清嵐如水提示您:看后求收藏(詩鼎小說網網m.autocad360.cn),接著再看更方便。
()
()
算的再細,距燕都薊城還有一天多路程時,終于還是用光了最后一分錢。
這次,比從秦回家時還要心慌,雖是“窮途”畢竟“末路”的終端還有個“家”呀!
而現在卻是前途茫茫,如果見不到燕君或還不能說服,今后怎么辦?
想到饑寒交迫、倒斃路旁的下場,真是不寒而栗,越想越害怕。
走到一棵樹下,突然腿一軟,就再也起不來了!
這可如何是好?
冀北大地人煙稀少,坐在這兒前不著村、后不著店,天一黑,非喂狼不可!
心里一酸,竟淌下淚來。
不免暗暗后悔:
一天天風塵仆仆,縱橫往復,無非為的是尋名求利。
那“名利”卻偏躲著你走,可望而不可即,讓你空落一身辛苦!
何如聽從親人們的勸說,好好種那幾畝負郭之田。
雖說風里來雨里去也是艱難,可總能求得溫飽,不比現在強得多?
忽然,有人搖他身子:
“這位先生,孤身睡在野外可是危險啊。”
他急忙睜開眼睛,原來自己是在啼哭中迷迷糊糊地睡著了,揉揉眼睛紅著臉,就想站起來,嘴里還解釋:
“小可走路乏了,便在途中稍憩片刻……”
忽又哎喲一聲,順著樹哧溜下去。
那人四十左右,商人打扮,急忙彎腰扶他:
“可是扭傷了腿腳?”
蘇秦苦著臉搖搖頭:
“壓、壓麻了……”
那人笑了:
“這沒關系,等一會兒血脈就通了。”
說著便坐在蘇秦身邊,解下背上的包袱,從里面拿出兩塊干糧和一個水葫蘆,遞過一塊干糧:
“過午了,墊補墊補吧,只是粗糙的很。”
蘇秦本來還想端端架子謙遜幾句客氣話。
怎奈從昨晚就水米沒沾牙,又空著肚子走了半天,早餓得前心貼后心,頭昏眼花胃抽筋。
就像那干糧上有股力道,心里想說:
請自便,不爭氣的手卻被吸了過去。
看來,人到餓極了的份上,就顧不得臉面了!
接過干糧,先狠狠地咬了一大口,抻脖、瞪眼、憋紅了臉才咽下去。
那人忙把水葫蘆再遞過去,蘇秦接過來灌了一大口,這才潤順了嗓子。
忙又啃干糧,兩口之后,那塊干糧就只剩了個邊兒。
其實那人已看出他是斷糧了,就又遞過一塊,蘇秦忙把剩下的那個“邊兒”填進口中,嚼嚼咽下。
接過第二塊,才緩過氣兒來,一呲牙說:
“不好意思,讓您見笑了。”
那人淡淡一笑:
“路上斷糧是常有的事兒,孔夫子困于陳蔡不也要過飯?
同是天涯淪落人,哪有遇難不幫之理?
何況咱倆還‘曾相識’。”
“您認識我?”蘇秦挺尷尬:
“可在下,實在、實在是不記得……”
“您是貴人多忘事,在去邯鄲途中,您曾向我問過路,我還把您送到岔路口。
怎么,趙國的事兒辦完了?
又去薊都?”
這也算他鄉遇故知了。
蘇秦毫不隱瞞地把在趙國碰釘子,想到燕國碰運氣及過去的遭遇、眼前的困難和滿腹的怨苦辛酸,全都倒了出來。

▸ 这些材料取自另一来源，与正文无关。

-- pv_equiv track=rewrite | github.com/Omer-Omerco/blueprint-extractor | scripts/build_unified_rag.py | _find_best_break
-- ===== SOURCE A (Python) =====
-- def _find_best_break(breaks: list[int], target: int, min_pos: int) -> int:
--     """Find the best break point near target but after min_pos."""
--     candidates = [b for b in breaks if min_pos + 100 < b <= target + 100]
--
--     if not candidates:
--         return target
--
--     before_target = [b for b in candidates if b <= target]
--     if before_target:
--         return max(before_target)
--
--     return min(candidates)
-- ===== SOURCE B (Python) =====
-- def _find_best_break(breaks: list[int], target: int, min_pos: int) -> int:
--     """Sort once, then use the order: scan the sorted breaks from the right for the
--     largest break <= target (early exit); if it is not past min_pos+100, scan from
--     the left for the smallest break above max(target, min_pos+100)."""
--     lo = min_pos + 100
--     hi = target + 100
--     s = sorted(breaks)
--     for b in reversed(s):
--         if b <= target:
--             if lo < b:
--                 return b
--             break  # largest break <= target is not past lo: no before-target candidate
--     t2 = max(target, lo)
--     for b in s:
--         if t2 < b:
--             return b if b <= hi else target
--     return target
-- ===== Notes on version B (the rewrite author's own statement) =====
-- stated objective: alternative
-- what changed: Sorts the breaks once and exploits the order: a right-to-left scan with early exit finds the largest break <= target (the before-target candidate), and if it is not past min_pos+100 a left-to-right scan finds the smallest break above max(target, min_pos+100); no filtered candidate lists and no max/min calls.
import Mathlib
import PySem

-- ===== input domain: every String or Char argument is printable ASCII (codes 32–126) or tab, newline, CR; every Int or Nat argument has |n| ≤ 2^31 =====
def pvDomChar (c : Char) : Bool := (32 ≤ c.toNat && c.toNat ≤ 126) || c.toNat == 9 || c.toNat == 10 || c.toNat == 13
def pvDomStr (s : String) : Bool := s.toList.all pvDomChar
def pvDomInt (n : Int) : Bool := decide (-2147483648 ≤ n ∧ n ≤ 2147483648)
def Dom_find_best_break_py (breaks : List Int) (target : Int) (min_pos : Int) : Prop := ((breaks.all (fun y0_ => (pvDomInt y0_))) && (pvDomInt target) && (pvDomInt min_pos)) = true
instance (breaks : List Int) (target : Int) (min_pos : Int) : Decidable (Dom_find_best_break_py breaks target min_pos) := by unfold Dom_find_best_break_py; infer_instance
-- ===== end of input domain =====

-- B sorts the breaks once and scans the sorted list (right-to-left for the largest break
-- <= target, left-to-right for the smallest break above max(target, min_pos+100)) instead
-- of building filtered candidate lists and calling max/min; objective: alternative.

-- ===== PORT A =====
-- Python max/min raise on an empty list; both calls are guarded nonempty, so `.getD target`
-- is never the default; PySem.List.max?/min? are exact for the builtins here.
def find_best_break_py (breaks : List Int) (target : Int) (min_pos : Int) : Int :=
  let candidates := breaks.filter (fun b => decide (min_pos + 100 < b ∧ b ≤ target + 100))
  if candidates = [] then target
  else
    let before_target := candidates.filter (fun b => decide (b ≤ target))
    if before_target ≠ [] then (PySem.List.max? before_target (fun y => y)).getD target
    else (PySem.List.min? candidates (fun y => y)).getD target

-- ===== PORT B =====
-- Source B's first loop: first element of the (reversed) list that is <= target, none if the loop falls through
def fbbFirstLe (target : Int) : List Int → Option Int
  | [] => none
  | b :: rest => if b ≤ target then some b else fbbFirstLe target rest

-- Source B's second loop: first element of the list that is > t2, none if the loop falls through
def fbbFirstGt (t2 : Int) : List Int → Option Int
  | [] => none
  | b :: rest => if t2 < b then some b else fbbFirstGt t2 rest

def find_best_break_py_alt (breaks : List Int) (target : Int) (min_pos : Int) : Int :=
  let lo := min_pos + 100
  let hi := target + 100
  let s := PySem.List.sorted breaks (fun y => y) false
  -- what Source B does after the first loop breaks or falls through
  let t2 := max target lo
  let after :=
    match fbbFirstGt t2 s with
    | some b => if b ≤ hi then b else target
    | none => target
  match fbbFirstLe target s.reverse with
  | some b => if lo < b then b else after
  | none => after

-- ===== PRECONDITION & SPEC =====
def Spec_find_best_break_py (breaks : List Int) (target : Int) (min_pos : Int) (out : Int) : Prop := out = find_best_break_py_alt breaks target min_pos
instance (breaks : List Int) (target : Int) (min_pos : Int) (out : Int) : Decidable (Spec_find_best_break_py breaks target min_pos out) := by unfold Spec_find_best_break_py; infer_instance

-- ===== CLAIM (what is proved, stated in full; the proofs are below) =====
def Claim_equal_find_best_break_py : Prop := ∀ (breaks : List Int) (target : Int) (min_pos : Int), Dom_find_best_break_py breaks target min_pos → Spec_find_best_break_py breaks target min_pos (find_best_break_py breaks target min_pos)

-- ===== LEMMAS AND PROOFS =====

theorem fbbFirstLe_none (target : Int) : ∀ (l : List Int), fbbFirstLe target l = none → ∀ x ∈ l, target < x := by
  intro l
  induction l with
  | nil => intro _ x hx; simp at hx
  | cons a rest ih =>
    intro h x hx
    by_cases ha : a ≤ target
    · simp [fbbFirstLe, ha] at h
    · rcases List.mem_cons.mp hx with rfl | hx'
      · omega
      · exact ih (by simpa [fbbFirstLe, ha] using h) x hx'

theorem fbbFirstLe_some (target : Int) : ∀ (l : List Int), l.Pairwise (fun a b => b ≤ a) →
    ∀ b, fbbFirstLe target l = some b → b ∈ l ∧ b ≤ target ∧ ∀ x ∈ l, x ≤ target → x ≤ b := by
  intro l
  induction l with
  | nil => intro _ b h; simp [fbbFirstLe] at h
  | cons a rest ih =>
    intro hpw b h
    rcases List.pairwise_cons.mp hpw with ⟨hhead, htail⟩
    by_cases ha : a ≤ target
    · have hb : a = b := by simpa [fbbFirstLe, ha] using h
      subst hb
      refine ⟨List.mem_cons_self, ha, ?_⟩
      intro x hx _
      rcases List.mem_cons.mp hx with rfl | hx'
      · exact le_rfl
      · exact hhead x hx'
    · have h' : fbbFirstLe target rest = some b := by simpa [fbbFirstLe, ha] using h
      rcases ih htail b h' with ⟨hbm, hbt, hmax⟩
      refine ⟨List.mem_cons_of_mem a hbm, hbt, ?_⟩
      intro x hx hxle
      rcases List.mem_cons.mp hx with rfl | hx'
      · omega
      · exact hmax x hx' hxle

theorem fbbFirstGt_none (t2 : Int) : ∀ (l : List Int), fbbFirstGt t2 l = none → ∀ x ∈ l, x ≤ t2 := by
  intro l
  induction l with
  | nil => intro _ x hx; simp at hx
  | cons a rest ih =>
    intro h x hx
    by_cases ha : t2 < a
    · simp [fbbFirstGt, ha] at h
    · rcases List.mem_cons.mp hx with rfl | hx'
      · omega
      · exact ih (by simpa [fbbFirstGt, ha] using h) x hx'

theorem fbbFirstGt_some (t2 : Int) : ∀ (l : List Int), l.Pairwise (fun a b => a ≤ b) →
    ∀ b, fbbFirstGt t2 l = some b → b ∈ l ∧ t2 < b ∧ ∀ x ∈ l, t2 < x → b ≤ x := by
  intro l
  induction l with
  | nil => intro _ b h; simp [fbbFirstGt] at h
  | cons a rest ih =>
    intro hpw b h
    rcases List.pairwise_cons.mp hpw with ⟨hhead, htail⟩
    by_cases ha : t2 < a
    · have hb : a = b := by simpa [fbbFirstGt, ha] using h
      subst hb
      refine ⟨List.mem_cons_self, ha, ?_⟩
      intro x hx _
      rcases List.mem_cons.mp hx with rfl | hx'
      · exact le_rfl
      · exact hhead x hx'
    · have h' : fbbFirstGt t2 rest = some b := by simpa [fbbFirstGt, ha] using h
      rcases ih htail b h' with ⟨hbm, hbt, hmin⟩
      refine ⟨List.mem_cons_of_mem a hbm, hbt, ?_⟩
      intro x hx hxgt
      rcases List.mem_cons.mp hx with rfl | hx'
      · omega
      · exact hmin x hx' hxgt

-- ===== VERDICT (by name: the statement is the Claim_ definition above) =====
theorem find_best_break_py_spec : Claim_equal_find_best_break_py := by
  intro breaks target min_pos _
  unfold Spec_find_best_break_py find_best_break_py find_best_break_py_alt
  set lo := min_pos + 100 with hlo
  set hi := target + 100 with hhi
  set s := PySem.List.sorted breaks (fun y => y) false with hs
  have hmem : ∀ x : Int, x ∈ s ↔ x ∈ breaks :=
    fun x => PySem.List.mem_sorted breaks (fun y => y) false x
  have hpw : s.Pairwise (fun a b => a ≤ b) := by
    simpa using PySem.List.sorted_pairwise breaks (fun y => y)
  have hpwr : s.reverse.Pairwise (fun a b => b ≤ a) := List.pairwise_reverse.mpr hpw
  have hm1 : target ≤ max target lo := le_max_left _ _
  have hm2 : lo ≤ max target lo := le_max_right _ _
  have hm3 : max target lo = target ∨ max target lo = lo := max_choice _ _
  set C := breaks.filter (fun b => decide (lo < b ∧ b ≤ hi)) with hC
  set BT := C.filter (fun b => decide (b ≤ target)) with hBT
  have hmemBT : ∀ x : Int, x ∈ BT ↔ x ∈ breaks ∧ lo < x ∧ x ≤ target := by
    intro x
    constructor
    · intro hx
      rcases List.mem_filter.mp hx with ⟨hxC, hxle⟩
      rcases List.mem_filter.mp hxC with ⟨hxb, hcond⟩
      simp at hcond hxle
      exact ⟨hxb, hcond.1, hxle⟩
    · intro ⟨hxb, h1, h2⟩
      refine List.mem_filter.mpr ⟨List.mem_filter.mpr ⟨hxb, ?_⟩, by simpa using h2⟩
      simp
      omega
  have hmemC : ∀ x : Int, x ∈ C ↔ x ∈ breaks ∧ lo < x ∧ x ≤ hi := by
    intro x
    constructor
    · intro hx
      rcases List.mem_filter.mp hx with ⟨hxb, hcond⟩
      simp at hcond
      exact ⟨hxb, hcond⟩
    · intro ⟨hxb, h1, h2⟩
      refine List.mem_filter.mpr ⟨hxb, ?_⟩
      simp
      omega
  rcases hFL : fbbFirstLe target s.reverse with _ | b
  · -- first loop fell through: every break is > target, so BT is empty
    have hall := fbbFirstLe_none target s.reverse hFL
    have hBTnil : BT = [] := by
      rw [List.eq_nil_iff_forall_not_mem]
      intro x hx
      rcases (hmemBT x).mp hx with ⟨hxb, h1, h2⟩
      have := hall x (List.mem_reverse.mpr ((hmem x).mpr hxb))
      omega
    rcases hFG : fbbFirstGt (max target lo) s with _ | m
    · -- second loop fell through too: no candidate at all
      have hall2 := fbbFirstGt_none (max target lo) s hFG
      have hCnil : C = [] := by
        rw [List.eq_nil_iff_forall_not_mem]
        intro x hx
        rcases (hmemC x).mp hx with ⟨hxb, h1, h2⟩
        have hx1 := hall x (List.mem_reverse.mpr ((hmem x).mpr hxb))
        have hx2 := hall2 x ((hmem x).mpr hxb)
        omega
      simp only [hFL, hFG]
      rw [if_pos hCnil]
    · rcases fbbFirstGt_some (max target lo) s hpw m hFG with ⟨hmm, hmt, hmin⟩
      have hmb : m ∈ breaks := (hmem m).mp hmm
      by_cases hmhi : m ≤ hi
      · -- A returns min C, which is m
        have hmC : m ∈ C := (hmemC m).mpr ⟨hmb, by omega, hmhi⟩
        have hCne : C ≠ [] := List.ne_nil_of_mem hmC
        rcases hN : PySem.List.min? C (fun y => y) with _ | N
        · exact absurd ((PySem.List.min?_eq_none_iff C (fun y => y)).mp hN) hCne
        · have hNm := PySem.List.min?_mem hN
          have hNmin := PySem.List.min?_isMin hN
          rcases (hmemC N).mp hNm with ⟨hNb, hNlo, hNhi⟩
          have hNt : target < N := hall N (List.mem_reverse.mpr ((hmem N).mpr hNb))
          have h1 : m ≤ N := hmin N ((hmem N).mpr hNb) (by omega)
          have h2 : N ≤ m := hNmin m hmC
          have hNe : N = m := le_antisymm h2 h1
          rw [if_neg hCne, if_neg (not_not_intro hBTnil), hN, hNe]
          simp only [hFL, hFG]
          rw [if_pos hmhi]
          rfl
      · -- smallest break above max(target, lo) is beyond hi: no candidate
        have hCnil : C = [] := by
          rw [List.eq_nil_iff_forall_not_mem]
          intro x hx
          rcases (hmemC x).mp hx with ⟨hxb, h1, h2⟩
          have hx1 := hall x (List.mem_reverse.mpr ((hmem x).mpr hxb))
          have := hmin x ((hmem x).mpr hxb) (by omega)
          omega
        simp only [hFL, hFG]
        rw [if_pos hCnil, if_neg hmhi]
  · rcases fbbFirstLe_some target s.reverse hpwr b hFL with ⟨hbm, hbt, hmax⟩
    have hbmem : b ∈ breaks := (hmem b).mp (List.mem_reverse.mp hbm)
    by_cases hblo : lo < b
    · -- before-target candidate exists; A returns max BT, which is b
      have hbBT : b ∈ BT := (hmemBT b).mpr ⟨hbmem, hblo, hbt⟩
      have hBTne : BT ≠ [] := List.ne_nil_of_mem hbBT
      have hCne : C ≠ [] := by
        intro hc
        rw [hBT, hc] at hbBT
        simp at hbBT
      rcases hM : PySem.List.max? BT (fun y => y) with _ | M
      · exact absurd ((PySem.List.max?_eq_none_iff BT (fun y => y)).mp hM) hBTne
      · have hMm := PySem.List.max?_mem hM
        have hMmax := PySem.List.max?_isMax hM
        rcases (hmemBT M).mp hMm with ⟨hMb, hMlo, hMt⟩
        have h1 : M ≤ b := hmax M (List.mem_reverse.mpr ((hmem M).mpr hMb)) hMt
        have h2 : b ≤ M := hMmax b hbBT
        have hMe : M = b := le_antisymm h1 h2
        rw [if_neg hCne, if_pos hBTne, hM, hMe]
        simp only [hFL]
        rw [if_pos hblo]
        rfl
    · -- the largest break <= target is not past lo: BT is empty
      have hBTnil : BT = [] := by
        rw [List.eq_nil_iff_forall_not_mem]
        intro x hx
        rcases (hmemBT x).mp hx with ⟨hxb, h1, h2⟩
        have := hmax x (List.mem_reverse.mpr ((hmem x).mpr hxb)) h2
        omega
      rcases hFG : fbbFirstGt (max target lo) s with _ | m
      · -- no break above max(target, lo): no candidate
        have hall2 := fbbFirstGt_none (max target lo) s hFG
        have hCnil : C = [] := by
          rw [List.eq_nil_iff_forall_not_mem]
          intro x hx
          rcases (hmemC x).mp hx with ⟨hxb, h1, h2⟩
          have hx2 := hall2 x ((hmem x).mpr hxb)
          by_cases hxt : x ≤ target
          · have : x ∈ BT := (hmemBT x).mpr ⟨hxb, h1, hxt⟩
            rw [hBTnil] at this
            simp at this
          · omega
        simp only [hFL, hFG]
        rw [if_pos hCnil, if_neg hblo]
      · rcases fbbFirstGt_some (max target lo) s hpw m hFG with ⟨hmm, hmt, hmin⟩
        have hmb : m ∈ breaks := (hmem m).mp hmm
        by_cases hmhi : m ≤ hi
        · -- A returns min C, which is m
          have hmC : m ∈ C := (hmemC m).mpr ⟨hmb, by omega, hmhi⟩
          have hCne : C ≠ [] := List.ne_nil_of_mem hmC
          rcases hN : PySem.List.min? C (fun y => y) with _ | N
          · exact absurd ((PySem.List.min?_eq_none_iff C (fun y => y)).mp hN) hCne
          · have hNm := PySem.List.min?_mem hN
            have hNmin := PySem.List.min?_isMin hN
            rcases (hmemC N).mp hNm with ⟨hNb, hNlo, hNhi⟩
            have hNt : ¬ N ≤ target := by
              intro hNt
              have : N ∈ BT := (hmemBT N).mpr ⟨hNb, hNlo, hNt⟩
              rw [hBTnil] at this
              simp at this
            have h1 : m ≤ N := hmin N ((hmem N).mpr hNb) (by omega)
            have h2 : N ≤ m := hNmin m hmC
            have hNe : N = m := le_antisymm h2 h1
            rw [if_neg hCne, if_neg (not_not_intro hBTnil), hN, hNe]
            simp only [hFL, hFG]
            rw [if_neg hblo, if_pos hmhi]
            rfl
        · -- smallest break above max(target, lo) is beyond hi: no candidate
          have hCnil : C = [] := by
            rw [List.eq_nil_iff_forall_not_mem]
            intro x hx
            rcases (hmemC x).mp hx with ⟨hxb, h1, h2⟩
            by_cases hxt : x ≤ target
            · have : x ∈ BT := (hmemBT x).mpr ⟨hxb, h1, hxt⟩
              rw [hBTnil] at this
              simp at this
            · have := hmin x ((hmem x).mpr hxb) (by omega)
              omega
          simp only [hFL, hFG]
          rw [if_pos hCnil, if_neg hblo, if_neg hmhi]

說到傷心處,又是哭哭啼啼,情緒非常低落,大有悔不該跳進“政治”漩渦之感。
那人聽完嘆口氣:
“看起來你們和我經商一樣,我也是在邯鄲把生意做砸了,又匆匆跑到薊都來看看能否賺一把。
人生在世,干什么都是賠賠賺賺,坎坎坷坷,哪有一帆風順的平坦大道?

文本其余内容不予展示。